Ich versuche gerade auf Debian Squeeze ispconfig3 zu installieren.

Nun hänge ich bei

```
quotacheck -avugm
```
ich bekomme die Fehlermeldung:


```
quotacheck: Cannot guess format from filename on /dev/disk/by-uuid/7c16a6bf-8383-4142-b0c0-65cc408389b3. Please specify format on commandline.
quotacheck: Cannot find filesystem to check or filesystem not mounted with quota option.
```
Meine fstab:


```
proc /proc proc defaults 0 0
none /dev/pts devpts gid=5,mode=620 0 0
# /dev/sda1 none swap sw 0 0
UUID=e6463c99-7b86-4656-b00d-a762f91a6484 none swap sw 0 0
# /dev/sda2 /boot ext3 defaults 0 0
UUID=33366b70-6d48-45a7-b9b9-c1fa4540e48f /boot ext3 defaults 0 0
# /dev/sda3 / ext3 defaults,usrquota,grpquota 0 0
UUID=7c16a6bf-8383-4142-b0c0-65cc408389b3 / ext3 defaults,usrquota,grpquota 0 0
```
Wäre für jede Hilfe Dankbar, da mir die Ideen ausgegangen sind 

EDIT: Es ist ein Rootserver.


----------



## Till (12. Juni 2010)

Reboote bitte mal den Server und versuch dann das quotacheck nochmal.
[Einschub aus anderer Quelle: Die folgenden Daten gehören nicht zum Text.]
-- pv_equiv track=rewrite | github.com/dmur09/PhishGuard | app.py | parse_behavior_analysis
-- ===== SOURCE A (Python) =====
-- def parse_behavior_analysis(behavior):
--     """Extract the initial URL, final URL, and whether redirects were detected from the behavior analysis."""
--     initial_url = ""
--     final_url = ""
--     redirects_detected = "No redirects detected."
--
--     if "Initial URL" in behavior:
--         initial_url_line = [line for line in behavior.split("<br>") if "Initial URL" in line]
--         if initial_url_line:
--             initial_url = initial_url_line[0].split("Initial URL:")[1].strip()
--
--     if "Final URL" in behavior:
--         final_url_line = [line for line in behavior.split("<br>") if "Final URL" in line]
--         if final_url_line:
--             final_url = final_url_line[0].split("Final URL:")[1].strip()
--
--     if "redirected" in behavior:
--         redirects_detected = "Redirects detected."
--
--     return initial_url, final_url, redirects_detected
-- ===== SOURCE B (Python) =====
-- def _extract(line, key):
--     # key is "Initial URL:" / "Final URL:"; like A this raises IndexError when the
--     # colon-less phrase appears in the line without the colon form.
--     return line.split(key)[1].strip()
--
--
-- def parse_behavior_analysis(behavior):
--     """Extract the initial URL, final URL, and whether redirects were detected from the behavior analysis."""
--     initial_url = ""
--     final_url = ""
--     found_initial = False
--     found_final = False
--     for line in behavior.split("<br>"):
--         if not found_initial and "Initial URL" in line:
--             initial_url = _extract(line, "Initial URL:")
--             found_initial = True
--         if not found_final and "Final URL" in line:
--             final_url = _extract(line, "Final URL:")
--             found_final = True
--     redirects = "Redirects detected." if "redirected" in behavior else "No redirects detected."
--     return initial_url, final_url, redirects
-- ===== Notes on version B (the rewrite author's own statement) =====
-- stated objective: simpler
-- what changed: B splits the text on '<br>' once and makes a single pass over the lines with two found-flags, instead of A's two whole-text containment checks plus two filtering comprehensions that each re-split the text.
import Mathlib
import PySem

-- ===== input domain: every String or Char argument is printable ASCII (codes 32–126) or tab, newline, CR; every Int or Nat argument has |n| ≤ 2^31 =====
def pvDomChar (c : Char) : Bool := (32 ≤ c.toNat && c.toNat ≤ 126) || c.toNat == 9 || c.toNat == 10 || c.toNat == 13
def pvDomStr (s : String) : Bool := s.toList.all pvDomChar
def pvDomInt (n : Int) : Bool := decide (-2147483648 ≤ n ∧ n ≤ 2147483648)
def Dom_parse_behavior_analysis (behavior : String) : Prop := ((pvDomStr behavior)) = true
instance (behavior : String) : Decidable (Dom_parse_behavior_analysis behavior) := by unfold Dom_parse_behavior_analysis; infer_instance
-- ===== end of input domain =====

-- B replaces A's two containment checks plus two filtering comprehensions (each re-splitting
-- the text on "<br>") by one split and a single pass over the lines with found-flags (simpler).


-- ===== PORT A =====
-- behavior.split("<br>"): the separator is the non-empty literal "<br>", so split? is always `some`
-- line.split("…URL:")[1]: index 1 out of range = IndexError; those inputs are excluded by Pre_,
-- the `.getD ""` default is never reached inside Pre_.
def parse_behavior_analysis (behavior : String) : String × String × String :=
  let redirects_detected := "No redirects detected."
  let initial_url :=
    if PySem.Str.isIn "Initial URL" behavior then
      let initial_url_line :=
        ((PySem.Str.split? behavior "<br>").getD []).filter
          (fun line => PySem.Str.isIn "Initial URL" line)
      match initial_url_line with
      | [] => ""
      | line :: _ =>
          PySem.Str.strip
            ((PySem.List.pyGet? ((PySem.Str.split? line "Initial URL:").getD []) 1).getD "")
    else ""
  let final_url :=
    if PySem.Str.isIn "Final URL" behavior then
      let final_url_line :=
        ((PySem.Str.split? behavior "<br>").getD []).filter
          (fun line => PySem.Str.isIn "Final URL" line)
      match final_url_line with
      | [] => ""
      | line :: _ =>
          PySem.Str.strip
            ((PySem.List.pyGet? ((PySem.Str.split? line "Final URL:").getD []) 1).getD "")
    else ""
  let redirects_detected :=
    if PySem.Str.isIn "redirected" behavior then "Redirects detected." else redirects_detected
  (initial_url, final_url, redirects_detected)

-- ===== PORT B =====
-- _extract(line, key) = line.split(key)[1].strip(); the `.getD ""` is the IndexError case, outside Pre_
def pvExtract (line key : String) : String :=
  PySem.Str.strip ((PySem.List.pyGet? ((PySem.Str.split? line key).getD []) 1).getD "")

-- one iteration of B's loop; state = ((initial_url, found_initial), (final_url, found_final))
def pvStep (st : (String × Bool) × (String × Bool)) (line : String) :
    (String × Bool) × (String × Bool) :=
  let stI := if !st.1.2 && PySem.Str.isIn "Initial URL" line then
      (pvExtract line "Initial URL:", true) else st.1
  let stF := if !st.2.2 && PySem.Str.isIn "Final URL" line then
      (pvExtract line "Final URL:", true) else st.2
  (stI, stF)

def parse_behavior_analysis_alt (behavior : String) : String × String × String :=
  let st := ((PySem.Str.split? behavior "<br>").getD []).foldl pvStep (("", false), ("", false))
  let redirects :=
    if PySem.Str.isIn "redirected" behavior then "Redirects detected." else "No redirects detected."
  (st.1.1, st.2.1, redirects)

-- ===== PRECONDITION & SPEC =====
-- the first "<br>"-line of `behavior` that mentions `key` (if any) also contains `key ++ ":"`
def pvLineOk (behavior key : String) : Bool :=
  (((PySem.Str.split? behavior "<br>").getD []).find? (fun line => PySem.Str.isIn key line)).all
    (fun line => PySem.Str.isIn (key ++ ":") line)

-- Pre_ excludes exactly the inputs on which the Python A raises IndexError: those where the first
-- "<br>"-line containing "Initial URL" (resp. "Final URL") does not contain the colon form
-- "Initial URL:" (resp. "Final URL:"), so that line.split("… URL:")[1] is out of range.
def Pre_parse_behavior_analysis (behavior : String) : Prop :=
  pvLineOk behavior "Initial URL" = true ∧ pvLineOk behavior "Final URL" = true
instance (behavior : String) : Decidable (Pre_parse_behavior_analysis behavior) := by
  unfold Pre_parse_behavior_analysis; infer_instance

def pvWitness_parse_behavior_analysis : String :=
  "Initial URL: http://a.example<br>Final URL: http://b.example<br>redirected"

def Spec_parse_behavior_analysis (behavior : String) (out : String × String × String) : Prop :=
  out = parse_behavior_analysis_alt behavior
instance (behavior : String) (out : String × String × String) :
    Decidable (Spec_parse_behavior_analysis behavior out) := by
  unfold Spec_parse_behavior_analysis; infer_instance

-- ===== CLAIM (what is proved, stated in full; the proofs are below) =====
def Claim_equal_parse_behavior_analysis : Prop := ∀ (behavior : String), Dom_parse_behavior_analysis behavior → Pre_parse_behavior_analysis behavior → Spec_parse_behavior_analysis behavior (parse_behavior_analysis behavior)

-- ===== LEMMAS AND PROOFS =====

-- every piece produced by splitOn.go is an infix of s, given the loop invariant
theorem pvGoInfix (s sep : List Char) (fuel : Nat) (l cur : List Char) (acc : List (List Char))
    (hl : (cur.reverse ++ l) <:+ s) (hacc : ∀ p ∈ acc, p <:+: s) :
    ∀ p ∈ PySem.Chars.splitOn.go sep fuel l cur acc, p <:+: s := by
  fun_induction PySem.Chars.splitOn.go with
  | case1 l cur acc =>
    intro p hp
    simp only [List.mem_reverse, List.mem_cons] at hp
    rcases hp with h | h
    · exact h ▸ hl.isInfix
    · exact hacc _ h
  | case2 fuel cur acc =>
    intro p hp
    simp only [List.mem_reverse, List.mem_cons] at hp
    rcases hp with h | h
    · subst h; exact (List.append_nil cur.reverse ▸ hl).isInfix
    · exact hacc _ h
  | case3 fuel c rest cur acc hpre ih =>
    apply ih
    · simpa using ((List.drop_suffix sep.length _).trans ((List.suffix_append _ _).trans hl))
    · intro p hp
      rcases List.mem_cons.mp hp with h | h
      · exact h ▸ (List.prefix_append _ _).isInfix.trans hl.isInfix
      · exact hacc _ h
  | case4 fuel c rest cur acc hpre ih =>
    apply ih
    · simpa using hl
    · exact hacc

-- every line of behavior.split("<br>") is an infix of behavior
theorem pvMemSplitInfix (behavior l : String)
    (h : l ∈ (PySem.Str.split? behavior "<br>").getD []) : l.toList <:+: behavior.toList := by
  simp [PySem.Str.split?, PySem.Chars.split?] at h
  obtain ⟨cs, hcs, rfl⟩ := h
  rw [String.toList_ofList]
  exact pvGoInfix behavior.toList _ _ _ _ _ (by simp) (by simp) cs hcs

-- if a line of the split contains `key`, so does behavior
theorem pvIsInOfLine (behavior l key : String)
    (hmem : l ∈ (PySem.Str.split? behavior "<br>").getD [])
    (hin : PySem.Str.isIn key l = true) : PySem.Str.isIn key behavior = true := by
  rw [PySem.Str.isIn_iff_infix] at hin ⊢
  exact hin.trans (pvMemSplitInfix behavior l hmem)

-- B's loop, first component: first match wins, characterised by find?
theorem pvFoldFst (lines : List String) (st : (String × Bool) × (String × Bool)) :
    (lines.foldl pvStep st).1 =
      if st.1.2 then st.1 else
        match lines.find? (fun line => PySem.Str.isIn "Initial URL" line) with
        | some l => (pvExtract l "Initial URL:", true)
        | none => st.1 := by
  induction lines generalizing st with
  | nil => simp
  | cons l ls ih =>
    simp only [List.foldl_cons, ih, List.find?_cons]
    by_cases hf : st.1.2
    · simp [pvStep, hf]
    · by_cases hp : PySem.Str.isIn "Initial URL" l <;> simp at hp <;>
        simp [pvStep, hf, hp]

-- B's loop, second component
theorem pvFoldSnd (lines : List String) (st : (String × Bool) × (String × Bool)) :
    (lines.foldl pvStep st).2 =
      if st.2.2 then st.2 else
        match lines.find? (fun line => PySem.Str.isIn "Final URL" line) with
        | some l => (pvExtract l "Final URL:", true)
        | none => st.2 := by
  induction lines generalizing st with
  | nil => simp
  | cons l ls ih =>
    simp only [List.foldl_cons, ih, List.find?_cons]
    by_cases hf : st.2.2
    · simp [pvStep, hf]
    · by_cases hp : PySem.Str.isIn "Final URL" l <;> simp at hp <;>
        simp [pvStep, hf, hp]

-- the per-field value both programs compute, as a function of find?
theorem pvField (behavior key colon : String) :
    (if PySem.Str.isIn key behavior then
      match ((PySem.Str.split? behavior "<br>").getD []).filter
          (fun line => PySem.Str.isIn key line) with
      | [] => ""
      | line :: _ => pvExtract line colon
     else "") =
      match ((PySem.Str.split? behavior "<br>").getD []).find?
          (fun line => PySem.Str.isIn key line) with
      | some l => pvExtract l colon
      | none => "" := by
  rw [← List.head?_filter]
  by_cases h : PySem.Str.isIn key behavior
  · simp only [h, if_true]
    cases ((PySem.Str.split? behavior "<br>").getD []).filter
        (fun line => PySem.Str.isIn key line) with
    | nil => rfl
    | cons a t => rfl
  · simp only [h, if_false]
    rcases hf : (((PySem.Str.split? behavior "<br>").getD []).filter
        (fun line => PySem.Str.isIn key line)) with _ | ⟨a, t⟩
    · rfl
    · exfalso
      have hmem : a ∈ ((PySem.Str.split? behavior "<br>").getD []).filter
          (fun line => PySem.Str.isIn key line) := by rw [hf]; exact List.mem_cons_self
      rw [List.mem_filter] at hmem
      exact h (pvIsInOfLine behavior a key hmem.1 hmem.2)

-- ===== VERDICT (by name: the statement is the Claim_ definition above) =====
theorem parse_behavior_analysis_spec : Claim_equal_parse_behavior_analysis := by
  intro behavior _ _
  unfold Spec_parse_behavior_analysis parse_behavior_analysis parse_behavior_analysis_alt
  simp only [pvFoldFst, pvFoldSnd, Bool.false_eq_true, if_false]
  refine Prod.ext ?_ (Prod.ext ?_ rfl)
  · have := pvField behavior "Initial URL" "Initial URL:"
    simp only [pvExtract] at this
    rw [this]
    cases ((PySem.Str.split? behavior "<br>").getD []).find?
        (fun line => PySem.Str.isIn "Initial URL" line) with
    | none => rfl
    | some l => simp [pvExtract]
  · have := pvField behavior "Final URL" "Final URL:"
    simp only [pvExtract] at this
    rw [this]
    cases ((PySem.Str.split? behavior "<br>").getD []).find?
        (fun line => PySem.Str.isIn "Final URL" line) with
    | none => rfl
    | some l => simp [pvExtract]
Außerdem, wie lauten die Namen der Quota Dateien in /? Die müssen bei squeeze glaube ich jetzt aquota.user und aquota.group heißen und nicht mehr quota.user und quota.group wie bei lenny.


----------



## gOOvER (12. Juni 2010)

rebootet habe ich schon. Da bekomme ich die gleichen Meldungen.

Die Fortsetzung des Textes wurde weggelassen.